Our ship’s library, supplied by those well-meaning societies ashore that feel seamen need fine literature to uplift them, consisted of such books as “The Care and Feeding of Pedigree Dogs,” “Modern Science of Surgery,” “Engineering,” Hymn books, Cæsar’s Conquest (in Latin) and other such works guaranteed to inspire the minds of sailors to loftier ideals than the fleshpots. In desperation for something to read at sea the sailors would borrow the books, read them from cover to cover and return them to the library feeling rich in the priceless knowledge they imparted. Even I read them all and Father highly approved because he said they wouldn’t fill my head full of silly notions. Once a sailor fell so low as to bring a sixpenny paper-covered novel on board entitled “Mad Love.” The sailors all read it and I managed to get it by standing its owner’s tricks at the wheel for two whole days. If it wasn’t elevating, at least “Mad Love” appealed to me more than the “Care and Feeding of Pedigree Dogs.” Some day, when I’m rich, I’m going to supply all the sailing ships in the world with real story books to avenge those years of barren reading which were foisted upon us by the uplift societies!

One of the chief accomplishments of our sailors was their spitting. They chewed tobacco and spat the juice freely. They could spit at a crack and hit it without a miss, and one sublimely endowed sailor could spit a curve to windward without mishap! I tried chewing tobacco, but the first time I chawed a hunk Father told me to swallow the juice if I wanted to be a good spitter. Obediently I swallowed a whole mouth full of bitter tobacco juice. The result was as expected. After that lesson I chawed dried prunes which made grand spit. After long weeks of practice I could not only spit at a crack but I could hit it, and it is on record that I spit two curves on a windy day, which gave me a high rating as an able bodied seaman!

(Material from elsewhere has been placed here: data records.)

-- B's column fold computes the same distance list, when the primer fits
lemma pvBCols (narrow p : List Char) (h : p.length ≤ narrow.length) :
    (PySem.List.enumerate p 0).foldl
      (fun dists jpc =>
        List.zipWith (fun d c => d + (if c ≠ jpc.2 then (1 : Int) else 0)) dists
          (PySem.List.slice narrow (some jpc.1)
            (some (jpc.1 + ((narrow.length : Int) - p.length + 1)))))
      (List.replicate ((narrow.length : Int) - p.length + 1).toNat 0) =
      pvWinDists narrow p := by
  have hMZ : (narrow.length : Int) - p.length + 1 = ((narrow.length - p.length + 1 : Nat) : Int) := by
    push_cast [h]; omega
  have hMt : ((narrow.length : Int) - p.length + 1).toNat = narrow.length - p.length + 1 := by omega
  have H : ∀ (q : List Char) (t : Nat), p.drop t = q →
      (PySem.List.enumerate q (t : Int)).foldl
        (fun dists jpc =>
          List.zipWith (fun d c => d + (if c ≠ jpc.2 then (1 : Int) else 0)) dists
            (PySem.List.slice narrow (some jpc.1)
              (some (jpc.1 + ((narrow.length : Int) - p.length + 1)))))
        ((List.range (narrow.length - p.length + 1)).map
          (fun i => pvHamDist ((narrow.drop i).take p.length) (p.take t)))
      = pvWinDists narrow p := by
    intro q
    induction q with
    | nil =>
      intro t ht
      have hlen : p.length ≤ t := by
        by_contra hlt
        have := List.drop_eq_nil_iff.1 ht
        omega
      rw [List.take_of_length_le hlen]
      simp [pvWinDists]
    | cons c q' ih =>
      intro t ht
      have htlt : t < p.length := by
        by_contra hge
        rw [List.drop_eq_nil_of_le (by omega)] at ht
        simp at ht
      have hc : p[t]? = some c := by
        have := List.getElem?_drop (xs := p) (i := t) (j := 0)
        rw [ht] at this
        simpa using this.symm
      have hq' : p.drop (t + 1) = q' := by
        rw [← List.tail_drop, ht]
        rfl
      rw [pvEnumCons, List.foldl_cons]
      have hstep :
          List.zipWith (fun d c' => d + (if c' ≠ c then (1 : Int) else 0))
            ((List.range (narrow.length - p.length + 1)).map
              (fun i => pvHamDist ((narrow.drop i).take p.length) (p.take t)))
            (PySem.List.slice narrow (some (t : Int))
              (some ((t : Int) + ((narrow.length : Int) - p.length + 1))))
          = (List.range (narrow.length - p.length + 1)).map
              (fun i => pvHamDist ((narrow.drop i).take p.length) (p.take (t + 1))) := by
        rw [hMZ, PySem.List.slice_natCast_add]
        apply List.ext_getElem
        · simp [List.length_take, List.length_drop]
          omega
        · intro i hi1 hi2
          have hiM : i < narrow.length - p.length + 1 := by
            simp at hi2; omega
          have hcol : ((narrow.drop t).take (narrow.length - p.length + 1))[i]'(by
              simp [List.length_take, List.length_drop]; omega) = narrow[t + i]'(by omega) := by
            rw [List.getElem_take, List.getElem_drop]
          have htake1 : p.take (t + 1) = p.take t ++ [c] := by
            rw [List.take_add_one, hc]
            rfl
          have hsnoc := pvHamSnoc ((narrow.drop i).take p.length) (p.take t) c
            (by simp [List.length_take, List.length_drop]; omega)
          simp only [List.getElem_zipWith, List.getElem_map, List.getElem_range, hcol]
          rw [htake1, hsnoc]
          have hpre : (p.take t).length = t := by simp; omega
          have hwlen : t < ((narrow.drop i).take p.length).length := by
            simp [List.length_take, List.length_drop]; omega
          have hgd : ((narrow.drop i).take p.length).getD (p.take t).length ' '
              = narrow[t + i]'(by omega) := by
            rw [hpre, List.getD_eq_getElem _ _ hwlen, List.getElem_take, List.getElem_drop]
            congr 1
            omega
          rw [hgd]
      rw [hstep, show ((t : Int) + 1) = (((t + 1 : Nat)) : Int) by push_cast; ring,
        ih (t + 1) hq']
  have hrep : (List.replicate (narrow.length - p.length + 1) (0 : Int)) =
      (List.range (narrow.length - p.length + 1)).map
        (fun i => pvHamDist ((narrow.drop i).take p.length) (p.take 0)) := by
    simp [pvHamDist]
  have h0 := H p 0 (by simp)
  rw [hMt, hrep]
  exact h0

When that woman was disapproving of me to John Henry because I lived on a ship, a man-raised child, I wondered if she could even spit straight herself, and if she couldn’t, what did she know about our sea anyhow?

[Illustration]

2 In which an alarm clock and some dried apricots are exchanged with natives for a nurse for me. The ship becomes my cradle

My life at sea started when I was eleven months old. Father had brought me down to the schooner, a tiny bundle wrapped in a blanket. I was so small I would have been lost in his bunk, so Father had Stitches—the sailmaker—make a diminutive hammock of canvas. This hammock was swung from bolts, one sunk in the wall above the middle of Father’s bunk and the other into the stanchion at the foot of the bunk on the outside. The rolling of the ship rocked the hammock more steadily than the most indulgent mother.

From the time he made my baby hammock, Stitches devoted his life to me. For fourteen years he thought of me first, then of the ship, last of himself, and in the final tragedy of our ship, he died to save me. I loved him and pestered him and abused his love as only a child can, but I’ll never forget him.

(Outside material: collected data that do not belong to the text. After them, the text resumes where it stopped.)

-- pv_equiv track=rewrite | github.com/girishsardar44/MT_Airport_Digital_Mockup | v2/src/fileSystem.py | findAllInputFiles
-- ===== SOURCE A (Python) =====
-- def findAllInputFiles(listOfFiles):
--     files = {
--         'runways': '',
--         'obstacles': '',
--         'terminalStands': ''
--     }
--     for file in listOfFiles:
--         if file.endswith('runways.pdf'):
--             files['runways'] = file
--         if file.endswith('terminalStands.pdf'):
--             files['terminalStands'] = file
--         if file.endswith('obstacles.csv'):
--             files['obstacles'] = file
--     return files
-- ===== SOURCE B (Python) =====
-- def findAllInputFiles(listOfFiles):
--     def lastMatch(suffix):
--         for f in reversed(listOfFiles):
--             if f.endswith(suffix):
--                 return f
--         return ''
--     return {
--         'runways': lastMatch('runways.pdf'),
--         'obstacles': lastMatch('obstacles.csv'),
--         'terminalStands': lastMatch('terminalStands.pdf')
--     }
-- ===== Notes on version B (the rewrite author's own statement) =====
-- stated objective: simpler
-- what changed: Replaced the single stateful loop mutating a dict via three if-branches by three independent last-match searches (first match over the reversed list, defaulting to ''), one per key, from which the result dict is built directly.
import Mathlib
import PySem

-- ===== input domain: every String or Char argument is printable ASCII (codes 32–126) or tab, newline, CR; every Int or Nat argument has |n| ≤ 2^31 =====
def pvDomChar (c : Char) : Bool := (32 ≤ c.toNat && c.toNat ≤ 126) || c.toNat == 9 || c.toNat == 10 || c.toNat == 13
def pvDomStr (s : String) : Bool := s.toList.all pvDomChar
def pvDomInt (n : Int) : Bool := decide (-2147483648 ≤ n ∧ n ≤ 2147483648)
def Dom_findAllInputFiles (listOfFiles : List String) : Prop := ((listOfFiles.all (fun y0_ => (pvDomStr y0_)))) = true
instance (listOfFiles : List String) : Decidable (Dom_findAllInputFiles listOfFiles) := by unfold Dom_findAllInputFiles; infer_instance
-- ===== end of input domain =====

-- B replaces the single loop with three if-branches mutating a dict by three independent
-- last-match-with-default-'' searches over the reversed list; objective: simpler.
-- ===== PORT A =====
def findAllInputFiles (listOfFiles : List String) : List (String × String) :=
  let files : PySem.Dict String String :=
    PySem.Dict.ofList [("runways", ""), ("obstacles", ""), ("terminalStands", "")]
  (listOfFiles.foldl (fun files file =>
    let files := if PySem.Str.endswith file "runways.pdf" then files.insert "runways" file else files
    let files := if PySem.Str.endswith file "terminalStands.pdf" then files.insert "terminalStands" file else files
    let files := if PySem.Str.endswith file "obstacles.csv" then files.insert "obstacles" file else files
    files) files).items

-- ===== PORT B =====
-- 'for f in reversed(listOfFiles): if f.endswith(suffix): return f / return  as structural recursion
def pvLastMatchGo (suffix : String) : List String → String
  | [] => ""
  | f :: rest => if PySem.Str.endswith f suffix then f else pvLastMatchGo suffix rest

def findAllInputFiles_alt (listOfFiles : List String) : List (String × String) :=
  let lastMatch := fun (suffix : String) => pvLastMatchGo suffix listOfFiles.reverse
  [("runways", lastMatch "runways.pdf"),
   ("obstacles", lastMatch "obstacles.csv"),
   ("terminalStands", lastMatch "terminalStands.pdf")]

-- ===== PRECONDITION & SPEC =====
def Spec_findAllInputFiles (listOfFiles : List String) (out : List (String × String)) : Prop := out = findAllInputFiles_alt listOfFiles
instance (listOfFiles : List String) (out : List (String × String)) : Decidable (Spec_findAllInputFiles listOfFiles out) := by unfold Spec_findAllInputFiles; infer_instance

-- ===== CLAIM (what is proved, stated in full; the proofs are below) =====
def Claim_equal_findAllInputFiles : Prop := ∀ (listOfFiles : List String), Dom_findAllInputFiles listOfFiles → Spec_findAllInputFiles listOfFiles (findAllInputFiles listOfFiles)

-- ===== LEMMAS AND PROOFS =====

-- pvLastMatchGo is first match = find?.getD ""
theorem pvLastMatchGo_eq_find? (suffix : String) (l : List String) :
    pvLastMatchGo suffix l = ((l.find? (fun f => PySem.Str.endswith f suffix)).getD "") := by
  induction l with
  | nil => rfl
  | cons f rest ih =>
    simp only [pvLastMatchGo, List.find?]
    cases h : PySem.Str.endswith f suffix <;> simp only [ih] <;> rfl

-- the keep-last-match foldl equals first match of the reverse, with the accumulator as default
theorem foldl_last_eq_find?_reverse (p : String → Bool) (xs : List String) (acc : String) :
    xs.foldl (fun a f => if p f then f else a) acc
      = ((xs.reverse.find? p).getD acc) := by
  induction xs generalizing acc with
  | nil => rfl
  | cons x rest ih =>
    simp only [List.foldl, List.reverse_cons, List.find?_append, ih]
    cases h : rest.reverse.find? p <;> cases hx : p x <;>
      simp [hx, Option.or, List.find?]

-- the fold of A keeps the dict in its three-entry shape, each slot a keep-last fold
theorem foldA_shape (xs : List String) (a b c : String) :
    xs.foldl (fun files file =>
      let files := if PySem.Str.endswith file "runways.pdf" then files.insert "runways" file else files
      let files := if PySem.Str.endswith file "terminalStands.pdf" then files.insert "terminalStands" file else files
      let files := if PySem.Str.endswith file "obstacles.csv" then files.insert "obstacles" file else files
      files)
      (PySem.Dict.mk [("runways", a), ("obstacles", b), ("terminalStands", c)])
    = PySem.Dict.mk
        [("runways", xs.foldl (fun v f => if PySem.Str.endswith f "runways.pdf" then f else v) a),
         ("obstacles", xs.foldl (fun v f => if PySem.Str.endswith f "obstacles.csv" then f else v) b),
         ("terminalStands", xs.foldl (fun v f => if PySem.Str.endswith f "terminalStands.pdf" then f else v) c)] := by
  induction xs generalizing a b c with
  | nil => rfl
  | cons x rest ih =>
    simp only [List.foldl]
    cases h1 : PySem.Str.endswith x "runways.pdf" <;>
      cases h2 : PySem.Str.endswith x "terminalStands.pdf" <;>
      cases h3 : PySem.Str.endswith x "obstacles.csv" <;>
      simp [reduceIte, PySem.Dict.insert, PySem.Dict.contains] at ih ⊢ <;>
      exact ih _ _ _

-- ===== VERDICT (by name: the statement is the Claim_ definition above) =====
theorem findAllInputFiles_spec : Claim_equal_findAllInputFiles := by
  intro xs _
  show findAllInputFiles xs = findAllInputFiles_alt xs
  simp only [findAllInputFiles, findAllInputFiles_alt]
  rw [show (PySem.Dict.ofList [("runways", ""), ("obstacles", ""), ("terminalStands", "")] : PySem.Dict String String)
      = PySem.Dict.mk [("runways", ""), ("obstacles", ""), ("terminalStands", "")] from by decide]
  rw [foldA_shape]
  simp only [pvLastMatchGo_eq_find?,
    foldl_last_eq_find?_reverse (fun f => PySem.Str.endswith f "runways.pdf"),
    foldl_last_eq_find?_reverse (fun f => PySem.Str.endswith f "obstacles.csv"),
    foldl_last_eq_find?_reverse (fun f => PySem.Str.endswith f "terminalStands.pdf")]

I first recall Stitches as being the only man in the world older than Father. In reality he must have been close to sixty when I was brought on board. His life was one of the romantic tragedies of the sea, for when he came to sign on the Ship’s Articles he said “I’m a kind of Johnny-All-Sorts, Skipper. I’ve been all the way up and down the ladder from cabin-boy to Captain and back to sailmaker. My name’s my own business, and I’ll sign on in my own way, if you want me.”

“Sign any way you damn please,” answered Father, who knew a sailor when he saw one.

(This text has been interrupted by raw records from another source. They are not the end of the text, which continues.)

-- pv_equiv track=rewrite | github.com/priyadp1/agent_consensus | check.py | round_disagree
-- ===== SOURCE A (Python) =====
-- def round_disagree(data, round_idx):
--     rounds = data.get("rounds", [])
--     if len(rounds) <= round_idx:
--         return False
--
--     answers = [
--         agent_data.get("answer")
--         for agent_data in rounds[round_idx].values()
--         if agent_data.get("answer") not in (None, "INVALID")
--     ]
--
--     if len(answers) < 2:
--         return False
--
--     return len(set(answers)) > 1
-- ===== SOURCE B (Python) =====
-- def round_disagree(data, round_idx):
--     rounds = data.get("rounds", [])
--     if len(rounds) <= round_idx:
--         return False
--     it = (agent_data.get("answer") for agent_data in rounds[round_idx].values())
--     for first in it:
--         if first is not None and first != "INVALID":
--             # disagreement iff some later valid answer differs from the first
--             # valid one (>1 distinct already implies >=2 valid answers)
--             return any(a is not None and a != "INVALID" and a != first for a in it)
--     return False
-- ===== Notes on version B (the rewrite author's own statement) =====
-- stated objective: simpler
-- what changed: Drops A's intermediate answers list, length test and set-cardinality test entirely: B locates the first valid answer and short-circuit-searches the remaining agents for a valid answer that differs, using the fact that more than one distinct valid answer already implies at least two valid answers.
import Mathlib
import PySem

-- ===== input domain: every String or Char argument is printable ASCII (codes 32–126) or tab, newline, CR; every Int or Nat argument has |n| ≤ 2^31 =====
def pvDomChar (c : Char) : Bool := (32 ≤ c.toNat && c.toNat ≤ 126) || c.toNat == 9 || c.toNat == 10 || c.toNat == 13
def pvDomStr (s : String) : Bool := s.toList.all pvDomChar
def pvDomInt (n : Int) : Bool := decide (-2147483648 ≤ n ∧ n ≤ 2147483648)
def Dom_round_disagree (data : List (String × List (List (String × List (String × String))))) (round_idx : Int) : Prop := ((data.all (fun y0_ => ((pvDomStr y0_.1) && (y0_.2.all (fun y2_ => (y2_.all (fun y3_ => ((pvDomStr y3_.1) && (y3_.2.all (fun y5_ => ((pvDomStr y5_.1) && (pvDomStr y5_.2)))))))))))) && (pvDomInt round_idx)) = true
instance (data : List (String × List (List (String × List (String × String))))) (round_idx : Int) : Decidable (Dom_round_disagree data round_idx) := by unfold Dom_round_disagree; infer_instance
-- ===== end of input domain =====

-- B is a simpler equivalent: instead of building the valid-answer list and testing its length
-- and its set's cardinality, it finds the first valid answer and searches the remaining agents
-- for a valid answer that differs from it (>1 distinct implies >=2 valid, so no count is needed).

-- ===== PORT A =====
def round_disagree (data : List (String × List (List (String × List (String × String))))) (round_idx : Int) : Bool :=
  let rounds := PySem.Dict.getD (PySem.Dict.mk data) "rounds" []
  if (rounds.length : Int) ≤ round_idx then false
  else
    match PySem.List.pyGet? rounds round_idx with
    | none => false  -- Python raises IndexError here; excluded by Pre_round_disagree
    | some rd =>
      let answers := (PySem.Dict.values (PySem.Dict.mk rd)).filterMap (fun agent_data =>
        match PySem.Dict.get? (PySem.Dict.mk agent_data) "answer" with
        | none => none
        | some a => if a = "INVALID" then none else some a)
      if answers.length < 2 then false
      else decide (1 < (PySem.Set.ofList answers).length)

-- ===== PORT B =====
-- B's 'for first in it: if valid: return any(...)' loop: scan for the first valid answer,
-- then a short-circuit 'any' over the remaining agents.
def pvGoB : List (List (String × String)) → Bool
  | [] => false
  | agent_data :: rest =>
    match PySem.Dict.get? (PySem.Dict.mk agent_data) "answer" with
    | none => pvGoB rest
    | some first =>
      if first = "INVALID" then pvGoB rest
      else rest.any (fun ad2 =>
        match PySem.Dict.get? (PySem.Dict.mk ad2) "answer" with
        | none => false
        | some a => decide (a ≠ "INVALID") && decide (a ≠ first))

def round_disagree_alt (data : List (String × List (List (String × List (String × String))))) (round_idx : Int) : Bool :=
  let rounds := PySem.Dict.getD (PySem.Dict.mk data) "rounds" []
  if (rounds.length : Int) ≤ round_idx then false
  else
    match PySem.List.pyGet? rounds round_idx with
    | none => false  -- Python raises IndexError here; excluded by Pre_round_disagree
    | some rd =>
      pvGoB (PySem.Dict.values (PySem.Dict.mk rd))

-- ===== PRECONDITION & SPEC =====
-- Pre_ excludes exactly the inputs where A raises IndexError: round_idx below -len(rounds).
def Pre_round_disagree (data : List (String × List (List (String × List (String × String))))) (round_idx : Int) : Prop :=
  -((PySem.Dict.getD (PySem.Dict.mk data) "rounds" []).length : Int) ≤ round_idx
instance (data : List (String × List (List (String × List (String × String))))) (round_idx : Int) : Decidable (Pre_round_disagree data round_idx) := by unfold Pre_round_disagree; infer_instance
def pvWitness_round_disagree : (List (String × List (List (String × List (String × String))))) × Int :=
  ([("rounds", [[("a1", [("answer", "x")]), ("a2", [("answer", "y")])]])], 0)
def Spec_round_disagree (data : List (String × List (List (String × List (String × String))))) (round_idx : Int) (out : Bool) : Prop := out = round_disagree_alt data round_idx
instance (data : List (String × List (List (String × List (String × String))))) (round_idx : Int) (out : Bool) : Decidable (Spec_round_disagree data round_idx out) := by unfold Spec_round_disagree; infer_instance

-- ===== CLAIM (what is proved, stated in full; the proofs are below) =====
def Claim_equal_round_disagree : Prop := ∀ (data : List (String × List (List (String × List (String × String))))) (round_idx : Int), Dom_round_disagree data round_idx → Pre_round_disagree data round_idx → Spec_round_disagree data round_idx (round_disagree data round_idx)

-- ===== LEMMAS AND PROOFS =====

-- the valid-answer extractor used by A's comprehension
def pvF (ad : List (String × String)) : Option String :=
  match PySem.Dict.get? (PySem.Dict.mk ad) "answer" with
  | none => none
  | some a => if a = "INVALID" then none else some a

-- B's inner 'any' over raw agents equals an 'any' over the filtered answers
theorem pv_any_filter (vals : List (List (String × String))) (first : String) :
    vals.any (fun ad2 =>
        match PySem.Dict.get? (PySem.Dict.mk ad2) "answer" with
        | none => false
        | some a => decide (a ≠ "INVALID") && decide (a ≠ first))
    = (vals.filterMap pvF).any (fun b => decide (b ≠ first)) := by
  induction vals with
  | nil => rfl
  | cons v vs ih =>
    rw [List.any_cons, List.filterMap_cons]
    cases h : PySem.Dict.get? (PySem.Dict.mk v) "answer" with
    | none =>
      have hv : pvF v = none := by simp [pvF, h]
      rw [hv]
      simpa [h] using ih
    | some a =>
      by_cases ha : a = "INVALID"
      · have hv : pvF v = none := by simp [pvF, h, ha]
        rw [hv]
        simpa [h, ha] using ih
      · have hv : pvF v = some a := by simp [pvF, h, ha]
        rw [hv, List.any_cons]
        show ((decide (a ≠ "INVALID") && decide (a ≠ first)) || _) = _
        rw [ih]
        simp [ha]

-- B's outer scan equals: empty filtered list → false, else 'any differs from head'
theorem pv_goB_filter (vals : List (List (String × String))) :
    pvGoB vals
    = (match vals.filterMap pvF with
       | [] => false
       | a :: rest => rest.any (fun b => decide (b ≠ a))) := by
  induction vals with
  | nil => rfl
  | cons v vs ih =>
    simp only [pvGoB, List.filterMap_cons]
    unfold pvF
    cases h : PySem.Dict.get? (PySem.Dict.mk v) "answer" with
    | none => simpa using ih
    | some a =>
      by_cases ha : a = "INVALID"
      · simpa [ha] using ih
      · simp only [ha, if_false]
        exact pv_any_filter vs a

theorem pv_set_gt_one (a : String) (rest : List String) :
    (1 < (PySem.Set.ofList (a :: rest)).length) ↔ ∃ b ∈ rest, b ≠ a := by
  rw [PySem.Set.ofList_cons]
  simp only [List.length_cons]
  constructor
  · intro hlen
    have : 0 < (PySem.Set.discard (PySem.Set.ofList rest) a).length := by omega
    obtain ⟨b, hb⟩ := List.exists_mem_of_length_pos this
    rw [PySem.Set.mem_discard] at hb
    exact ⟨b, (PySem.Set.mem_ofList _ _).1 hb.1, hb.2⟩
  · rintro ⟨b, hb, hne⟩
    have : b ∈ PySem.Set.discard (PySem.Set.ofList rest) a :=
      (PySem.Set.mem_discard _ _ _).2 ⟨(PySem.Set.mem_ofList _ _).2 hb, hne⟩
    have := List.length_pos_of_mem this
    omega

-- ===== VERDICT (by name: the statement is the Claim_ definition above) =====
theorem round_disagree_spec : Claim_equal_round_disagree := by
  intro data round_idx _ _
  unfold Spec_round_disagree round_disagree round_disagree_alt
  set rounds := PySem.Dict.getD (PySem.Dict.mk data) "rounds" [] with hr
  by_cases hle : (rounds.length : Int) ≤ round_idx
  · simp [hle]
  · simp only [hle, if_false]
    cases hg : PySem.List.pyGet? rounds round_idx with
    | none => rfl
    | some rd =>
      simp only []
      rw [pv_goB_filter]
      have hfm : ((PySem.Dict.values (PySem.Dict.mk rd)).filterMap (fun agent_data =>
        match PySem.Dict.get? (PySem.Dict.mk agent_data) "answer" with
        | none => none
        | some a => if a = "INVALID" then none else some a))
        = (PySem.Dict.values (PySem.Dict.mk rd)).filterMap pvF := rfl
      rw [hfm]
      cases hans : (PySem.Dict.values (PySem.Dict.mk rd)).filterMap pvF with
      | nil => simp
      | cons a rest =>
        cases rest with
        | nil => simp
        | cons b bs =>
          have hA : ¬ ((a :: b :: bs).length < 2) := by simp
          rw [if_neg hA]
          have hm : (match a :: b :: bs with
              | [] => false
              | a :: rest => rest.any fun b => decide (b ≠ a))
            = (b :: bs).any (fun x => decide (x ≠ a)) := rfl
          rw [hm]
          cases hany : (b :: bs).any (fun x => decide (x ≠ a)) with
          | false =>
            have h1 : ∀ x ∈ b :: bs, ¬ x ≠ a := by
              simpa [List.any_eq_false] using hany
            have h2 : ¬ (1 < (PySem.Set.ofList (a :: b :: bs)).length) := by
              rw [pv_set_gt_one]; rintro ⟨x, hx, hne⟩; exact h1 x hx hne
            exact decide_eq_false h2
          | true =>
            have h1 : ∃ x ∈ b :: bs, x ≠ a := by
              simpa [List.any_eq_true] using hany
            exact decide_eq_true ((pv_set_gt_one _ _).2 h1)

So the old sailor signed the Articles just “Stitches” and that’s the way he was known for more than fifteen years on our ship. In appearance there was no sailor like Stitches. Years of bending over his work as sailmaker had brought his head forward and his stomach protruding full speed ahead. He waddled a little when he walked, and always sat tailor fashion with his legs crossed so that he gave the impression of a mild, wise old turtle upright on his tail. Every man on the ship came to Stitches with his troubles because they all knew that he had forgotten more about the sea than most men ever learn, and he had had so many troubles of his own that he understood.

Stitches must have been born lacking the iron in his soul to make him set his course and hold it. Rather he had chosen to ride before the storms of life, but as a compensation for his successive failures, he had developed his own peculiar philosophy of content that made the crew love him.

Why didn’t Stitches give up the sea? He couldn’t. The sea was in his blood and he would rather stay on a ship in any capacity than live ashore in comfort.

“I’ll drop my final anchor with the wind howling in my ears above and the swish of bilge water below me,” he declared, “and that way I’ll go content.” And when the time came, I’m sure he went content.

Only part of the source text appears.